JERUSALEM (RNS) — Most Israelis see a direct correlation between the removal of army bases and the Jews who lived in Gaza and Hamas’ ability to carry out the Oct. 7, 2023, massacre.
FILE - Israeli Jewish settlers march holding flags and two of them carrying Torah scrolls as they leave for the last time the Jewish settlement of Netzarim in the Gaza Strip, the last Gaza settlement to be evacuated on Aug. 22, 2005. (AP Photo/Ariel Schalit, File)

JERUSALEM (RNS) — Twenty years after the Israeli government withdrew its troops and settlements from Gaza, many Israelis are still deeply torn over the decision. 

From Aug. 15 through Sept. 12, 2005, thousands of Israeli soldiers and police forcibly removed about 8,600 Jewish residents from 21 settlements before razing everything but their synagogues and hothouses during what was known as the Gaza disengagement.

While most Israelis supported the withdrawal at the time, some warned it would leave a vacuum that terrorism would fill. In 2007, Hamas seized control of Gaza from its rival, Fatah, and ramped up its rocket attacks on Israel. Then, on Oct. 7, 2023, Hamas infiltrated Israel, killing about 1,200 people and kidnapping 251, triggering the current war.   


“At the time, there were international pressures on Israel to continue to retreat from the territory it captured in 1967,” said Efraim Inbar, president of the Jerusalem Institute for Strategy and Security, an Israeli policy think tank, and a department chair at Shalem College in Jerusalem. “Most Israelis supported the evacuation of Gaza primarily due to demography — Gaza was populated with more than a million Arabs, with 8,000 settlers.”

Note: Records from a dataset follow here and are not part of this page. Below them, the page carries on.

-- pv_equiv track=rewrite | github.com/fahuddin/image-processing-module- | image-module.py | fold_diag
-- ===== SOURCE A (Python) =====
-- def create_uniform_image(height, width, pixel):
--     """ creates and returns a 2-D list of pixels with height rows and
--         width columns in which all of the pixels have the RGB values
--         given by pixel
--         inputs: height and width are non-negative integers
--                 pixel is a 1-D list of RBG values of the form [R,G,B],
--                      where each element is an integer between 0 and 255.
--     """
--     pixels = []
--
--     for r in range(height):
--         row = [pixel] * width
--         pixels += [row]
--
--     return pixels
--
-- def blank_image(height, width):
--     """ creates and returns a 2-D list of pixels with height rows and
--         width columns in which all of the pixels are green.
--         inputs: height and width are non-negative integers
--     """
--     all_green = create_uniform_image(height, width, [0, 255, 0])
--     return all_green
--
-- def fold_diag(pixels):
--     """ takes the 2-D list pixels containing pixels for an image, and that creates and returns a new 2-D list"""
--     x = blank_image(len(pixels), len(pixels[0]))
--     for r in range(len(pixels)):
--         for c in range(len(pixels[0])):
--                 if r > c:
--                     x[r][c] = [255, 255, 255]
--                 else:
--                     x[r][c] = pixels[r][c]
--     return x
-- ===== SOURCE B (Python) =====
-- def fold_diag(pixels):
--     width = len(pixels[0])
--     result = []
--     for r, row in enumerate(pixels):
--         w = min(r, width)
--         result.append([[255, 255, 255]] * w + row[w:width])
--     return result
-- ===== Notes on version B (the rewrite author's own statement) =====
-- stated objective: alternative
-- what changed: Instead of allocating a green blank grid and overwriting every cell with a per-cell r>c test, B builds each row directly in one pass as a replicated white prefix of length min(r, width) plus the tail slice row[w:width], exploiting that below-diagonal cells form a contiguous row prefix.
import Mathlib
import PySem

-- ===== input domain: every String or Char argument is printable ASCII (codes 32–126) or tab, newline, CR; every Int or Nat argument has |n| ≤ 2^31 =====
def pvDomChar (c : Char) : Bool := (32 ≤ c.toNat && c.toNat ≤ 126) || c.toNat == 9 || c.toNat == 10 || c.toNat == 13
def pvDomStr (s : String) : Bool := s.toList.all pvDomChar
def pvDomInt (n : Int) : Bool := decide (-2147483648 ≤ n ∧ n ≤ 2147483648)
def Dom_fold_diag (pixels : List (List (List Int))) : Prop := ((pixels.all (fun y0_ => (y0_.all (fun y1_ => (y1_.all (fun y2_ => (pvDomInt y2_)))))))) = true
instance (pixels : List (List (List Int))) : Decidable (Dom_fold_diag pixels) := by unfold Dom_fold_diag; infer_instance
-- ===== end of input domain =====

-- B replaces A's blank-grid-then-overwrite-every-cell pass by building each row directly
-- as a white prefix of length min(r, width) plus the tail slice of the input row
-- (same asymptotic cost; equivalence of return values proved on Pre_ below).

-- ===== PORT A =====
def create_uniform_image (height width : Int) (pixel : List Int) : List (List (List Int)) :=
  (PySem.List.pyRange 0 height 1).foldl
    (fun pixels _ => pixels ++ [PySem.List.pyRepeat [pixel] width]) []

def blank_image (height width : Int) : List (List (List Int)) :=
  create_uniform_image height width [0, 255, 0]

def fold_diag (pixels : List (List (List Int))) : List (List (List Int)) :=
  let x := blank_image (PySem.List.len pixels) (PySem.List.len (PySem.List.pyGetD pixels 0 []))
  (PySem.List.pyRange 0 (PySem.List.len pixels) 1).foldl (fun x r =>
    (PySem.List.pyRange 0 (PySem.List.len (PySem.List.pyGetD pixels 0 [])) 1).foldl (fun x c =>
      PySem.List.pySetD x r
        (PySem.List.pySetD (PySem.List.pyGetD x r []) c
          (if r > c then ([255, 255, 255] : List Int)
           else PySem.List.pyGetD (PySem.List.pyGetD pixels r []) c []))) x) x

-- ===== PORT B =====
def fold_diag_alt (pixels : List (List (List Int))) : List (List (List Int)) :=
  let width : Int := PySem.List.len (PySem.List.pyGetD pixels 0 [])
  (PySem.List.enumerate pixels).foldl
    (fun result p =>
      let w : Int := min p.1 width
      result ++ [PySem.List.pyRepeat [([255, 255, 255] : List Int)] w
                  ++ PySem.List.slice p.2 (some w) (some width)]) []

-- ===== PRECONDITION & SPEC =====
-- Pre_ excludes exactly the inputs where the Python A raises IndexError: the empty list
-- (len(pixels[0]) fails) and ragged inputs where some row r < width is shorter than width
-- (the read pixels[r][c] fails for some c in [r, width)).
def Pre_fold_diag (pixels : List (List (List Int))) : Prop :=
  pixels ≠ [] ∧ ∀ i < pixels.length, i < (pixels.headD []).length →
    (pixels.headD []).length ≤ (pixels.getD i []).length
instance (pixels : List (List (List Int))) : Decidable (Pre_fold_diag pixels) := by
  unfold Pre_fold_diag; infer_instance

def pvWitness_fold_diag : List (List (List Int)) := [[[0, 0, 0], [1, 2, 3]], [[4, 5, 6], [7, 8, 9]]]

def Spec_fold_diag (pixels : List (List (List Int))) (out : List (List (List Int))) : Prop := out = fold_diag_alt pixels
instance (pixels : List (List (List Int))) (out : List (List (List Int))) : Decidable (Spec_fold_diag pixels out) := by unfold Spec_fold_diag; infer_instance

-- ===== CLAIM (what is proved, stated in full; the proofs are below) =====
def Claim_equal_fold_diag : Prop := ∀ (pixels : List (List (List Int))), Dom_fold_diag pixels → Pre_fold_diag pixels → Spec_fold_diag pixels (fold_diag pixels)

-- ===== LEMMAS AND PROOFS =====

-- the value A writes at cell (r, c): white below the diagonal, else the input pixel
def pvVal (pixels : List (List (List Int))) (r c : Nat) : List Int :=
  if c < r then [255, 255, 255] else ((pixels.getD r []).getD c [])

-- the row both programs produce at index r (width W)
def pvRow (pixels : List (List (List Int))) (W r : Nat) : List (List Int) :=
  (List.range W).map (pvVal pixels r)

lemma pv_create_uniform (n W : Nat) (p : List Int) :
    create_uniform_image (n : Int) (W : Int) p = List.replicate n (List.replicate W p) := by
  unfold create_uniform_image
  rw [PySem.List.pyRange_zero_natCast, List.foldl_map,
      PySem.List.foldl_append_singleton_eq_map]
  simp [PySem.List.pyRepeat_singleton, List.map_const']

-- filling every position 0..W-1 of a length-W row yields the map
lemma pv_fill_row {α : Type} (f : Nat → α) :
    ∀ (b a : Nat) (l : List α), a + b = l.length →
    (List.range' a b).foldl (fun l c => l.set c (f c)) l
      = l.take a ++ (List.range' a b).map f := by
  intro b
  induction b with
  | zero => intro a l h; simp; omega
  | succ b ih =>
    intro a l h
    rw [List.range'_succ, List.foldl_cons, ih (a + 1) _ (by simp; omega)]
    rw [List.set_eq_take_cons_drop (f a) (by omega)]
    rw [List.take_append]
    simp [List.length_take, Nat.min_eq_left (by omega : a ≤ l.length)]

-- folding "x[r] = g(x[r])"-style updates at a fixed r commutes out of the loop
lemma pv_fold_at_row {α : Type} [Inhabited α] (r : Nat) (f : Nat → α) :
    ∀ (cs : List Nat) (x : List (List α)), r < x.length →
    cs.foldl (fun x c => x.set r ((x.getD r []).set c (f c))) x
      = x.set r (cs.foldl (fun row c => row.set c (f c)) (x.getD r [])) := by
  intro cs
  induction cs with
  | nil =>
    intro x h
    simp only [List.foldl_nil]
    rw [List.getD_eq_getElem _ _ h, List.set_getElem_self h]
  | cons c cs ih =>
    intro x h
    rw [List.foldl_cons, ih _ (by simpa using h), List.foldl_cons]
    have h' : r < (x.set r ((x.getD r []).set c (f c))).length := by simpa using h
    rw [List.getD_eq_getElem _ _ h',
        List.getElem_set_self (by simpa using h), List.set_set]

-- reading a contiguous index range is the drop/take slice
lemma pv_map_getD_range' {α : Type} (l : List α) (d : α) :
    ∀ (b a : Nat), a + b ≤ l.length →
    (List.range' a b).map (fun c => l.getD c d) = (l.drop a).take b := by
  intro b
  induction b with
  | zero => simp
  | succ b ih =>
    intro a h
    rw [List.range'_succ, List.map_cons, ih (a + 1) (by omega),
        List.getD_eq_getElem _ _ (show a < l.length by omega),
        List.drop_eq_getElem_cons (show a < l.length by omega), List.take_succ_cons]

-- the outer loop of A: rows 0..n-1 are replaced one by one
lemma pv_outer (pixels : List (List (List Int))) (W : Nat) :
    ∀ (b a : Nat) (x : List (List (List Int))), a + b = x.length →
    (∀ j (h : j < x.length), x[j].length = W) →
    (List.range' a b).foldl
      (fun x r => x.set r ((List.range W).foldl
        (fun row c => row.set c (pvVal pixels r c)) (x.getD r []))) x
      = x.take a ++ (List.range' a b).map (pvRow pixels W) := by
  intro b
  induction b with
  | zero => intro a x h _; simp; omega
  | succ b ih =>
    intro a x h hw
    have ha : a < x.length := by omega
    have hrow : (x.getD a []).length = W := by
      rw [List.getD_eq_getElem _ _ ha]; exact hw a ha
    have hfill : (List.range W).foldl
        (fun row c => row.set c (pvVal pixels a c)) (x.getD a []) = pvRow pixels W a := by
      rw [List.range_eq_range', pv_fill_row _ W 0 _ (by omega)]
      simp [pvRow, List.range_eq_range']
    rw [List.range'_succ, List.foldl_cons, hfill,
        ih (a + 1) _ (by simp; omega)
          (by intro j hj
              rw [List.getElem_set]
              split
              · simp [pvRow]
              · exact hw j (by simpa using hj))]
    rw [List.set_eq_take_cons_drop _ ha]
    rw [List.take_append]
    simp [List.length_take, Nat.min_eq_left (by omega : a ≤ x.length)]

-- the row B builds equals the row A leaves, given the row is long enough
lemma pv_row_alt (pixels : List (List (List Int))) (W r : Nat)
    (hlen : r < W → W ≤ (pixels.getD r []).length) :
    PySem.List.pyRepeat [([255, 255, 255] : List Int)] (min (r : Int) (W : Int))
      ++ PySem.List.slice (pixels.getD r []) (some (min (r : Int) (W : Int))) (some (W : Int))
      = pvRow pixels W r := by
  have hmin : min (r : Int) (W : Int) = ((min r W : Nat) : Int) := by
    simp [Nat.cast_min]
  rw [hmin, PySem.List.pyRepeat_singleton, PySem.List.slice_natCast]
  simp only [Int.toNat_natCast]
  by_cases hr : r < W
  · have hm : min r W = r := by omega
    rw [hm]
    unfold pvRow
    have hsplit : List.range W = List.range' 0 r ++ List.range' r (W - r) := by
      rw [List.range_eq_range', show W = r + (W - r) by omega, ← List.range'_append]; simp
    rw [hsplit, List.map_append]
    congr 1
    · have : ∀ c ∈ List.range' 0 r, pvVal pixels r c = [255, 255, 255] := by
        intro c hc; simp [List.mem_range'] at hc; simp [pvVal]; omega
      rw [List.map_congr_left this]
      simp [List.map_const']
    · have : ∀ c ∈ List.range' r (W - r), pvVal pixels r c
          = (pixels.getD r []).getD c [] := by
        intro c hc; simp [List.mem_range'] at hc; simp [pvVal]; omega
      rw [List.map_congr_left this, pv_map_getD_range' _ _ (W - r) r (by omega)]
  · have hm : min r W = W := by omega
    rw [hm]
    simp
    unfold pvRow
    have : ∀ c ∈ List.range W, pvVal pixels r c = [255, 255, 255] := by
      intro c hc; simp [List.mem_range] at hc; simp [pvVal]; omega
    rw [List.map_congr_left this]
    simp [List.map_const']

-- A computes the mapped rows
lemma pv_fold_diag_eq (pixels : List (List (List Int))) :
    fold_diag pixels
      = (List.range pixels.length).map (pvRow pixels (pixels.headD []).length) := by
  have hh : pixels.getD 0 [] = pixels.headD [] := by cases pixels <;> rfl
  unfold fold_diag blank_image
  simp only [PySem.List.len_eq, PySem.List.pyGetD_zero, hh]
  rw [pv_create_uniform, PySem.List.pyRange_zero_natCast pixels.length, List.foldl_map]
  have hinner : ∀ (x : List (List (List Int))) (r : Nat),
      (PySem.List.pyRange 0 ((pixels.headD []).length : Int) 1).foldl
        (fun x c => PySem.List.pySetD x (r : Int)
          (PySem.List.pySetD (PySem.List.pyGetD x (r : Int) []) c
            (if (r : Int) > c then ([255, 255, 255] : List Int)
             else PySem.List.pyGetD (PySem.List.pyGetD pixels (r : Int) []) c []))) x
      = (List.range (pixels.headD []).length).foldl
          (fun x c => x.set r ((x.getD r []).set c (pvVal pixels r c))) x := by
    intro x r
    rw [PySem.List.pyRange_zero_natCast, List.foldl_map]
    apply PySem.List.foldl_congr_mem
    intro acc c _
    simp [pvVal, PySem.List.pyGetD_natCast]
  simp only [hinner]
  have hcomm : ∀ (x : List (List (List Int))) (r : Nat), r < x.length →
      (List.range (pixels.headD []).length).foldl
        (fun x c => x.set r ((x.getD r []).set c (pvVal pixels r c))) x
      = x.set r ((List.range (pixels.headD []).length).foldl
          (fun row c => row.set c (pvVal pixels r c)) (x.getD r [])) :=
    fun x r h => pv_fold_at_row r _ _ x h
  -- rewrite each outer step into the set form, then apply pv_outer
  set W := (pixels.headD []).length with hW
  set n := pixels.length with hn
  have hstart : (List.range n).foldl
      (fun x r => (List.range W).foldl
        (fun x c => x.set r ((x.getD r []).set c (pvVal pixels r c))) x)
      (List.replicate n (List.replicate W [0, 255, 0]))
      = (List.range n).foldl
        (fun x r => x.set r ((List.range W).foldl
          (fun row c => row.set c (pvVal pixels r c)) (x.getD r [])))
        (List.replicate n (List.replicate W [0, 255, 0])) := by
    -- both folds preserve length; prove by a generalized induction over range'
    have : ∀ (b a : Nat) (x : List (List (List Int))), a + b = x.length →
        (List.range' a b).foldl
          (fun x r => (List.range W).foldl
            (fun x c => x.set r ((x.getD r []).set c (pvVal pixels r c))) x) x
        = (List.range' a b).foldl
          (fun x r => x.set r ((List.range W).foldl
            (fun row c => row.set c (pvVal pixels r c)) (x.getD r []))) x := by
      intro b
      induction b with
      | zero => intro a x _; rfl
      | succ b ih =>
        intro a x h
        rw [List.range'_succ, List.foldl_cons, List.foldl_cons,
            hcomm x a (by omega), ih (a + 1) _ (by simp; omega)]
    rw [show List.range n = List.range' 0 n from List.range_eq_range', this n 0 _ (by simp)]
  rw [hstart, show List.range n = List.range' 0 n from List.range_eq_range',
      pv_outer pixels W n 0 _ (by simp) (by intro j hj; simp)]
  simp [← List.range_eq_range']

-- B computes the same mapped rows on Pre_
lemma pv_fold_diag_alt_eq (pixels : List (List (List Int))) (hpre : Pre_fold_diag pixels) :
    fold_diag_alt pixels
      = (List.range pixels.length).map (pvRow pixels (pixels.headD []).length) := by
  have hh : pixels.getD 0 [] = pixels.headD [] := by cases pixels <;> rfl
  unfold fold_diag_alt
  simp only [PySem.List.len_eq, PySem.List.pyGetD_zero, hh]
  rw [PySem.List.enumerate_eq_map_pyRange (d := ([] : List (List Int))), List.foldl_map]
  simp only [PySem.List.len_eq]
  rw [PySem.List.pyRange_zero_natCast, List.foldl_map,
      PySem.List.foldl_append_singleton_eq_map, List.nil_append]
  apply List.map_congr_left
  intro r hr
  simp only [List.mem_range] at hr
  simp only [PySem.List.pyGetD_natCast]
  exact pv_row_alt pixels (pixels.headD []).length r
    (fun h => hpre.2 r hr (by simpa using h))

-- ===== VERDICT (by name: the statement is the Claim_ definition above) =====
theorem fold_diag_spec : Claim_equal_fold_diag := by
  intro pixels _ hpre
  unfold Spec_fold_diag
  rw [pv_fold_diag_eq, pv_fold_diag_alt_eq pixels hpre]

Today, most Israelis see a direct correlation between the removal of army bases and the Jews who lived in Gaza and Hamas’ ability to carry out the Oct. 7 massacre. In a poll released Aug. 1, conducted by the Israeli research institute Maagar Mochot for the Israel Hayom newspaper, 56% of Israeli respondents said, in retrospect, that the disengagement increased the likelihood of a major terror attack, while 76% said withdrawal was an error.

At a time when far-right lawmakers in Israel’s government are demanding that Israel reestablish Jewish settlements in Gaza, over half (52%) of the poll’s respondents said they support new settlements. More religious respondents were much more likely to support reestablishing Gaza settlements: 83% of ultra-Orthodox Jews and 67% of religious Jews indicated support, compared to 29% of secular Jews.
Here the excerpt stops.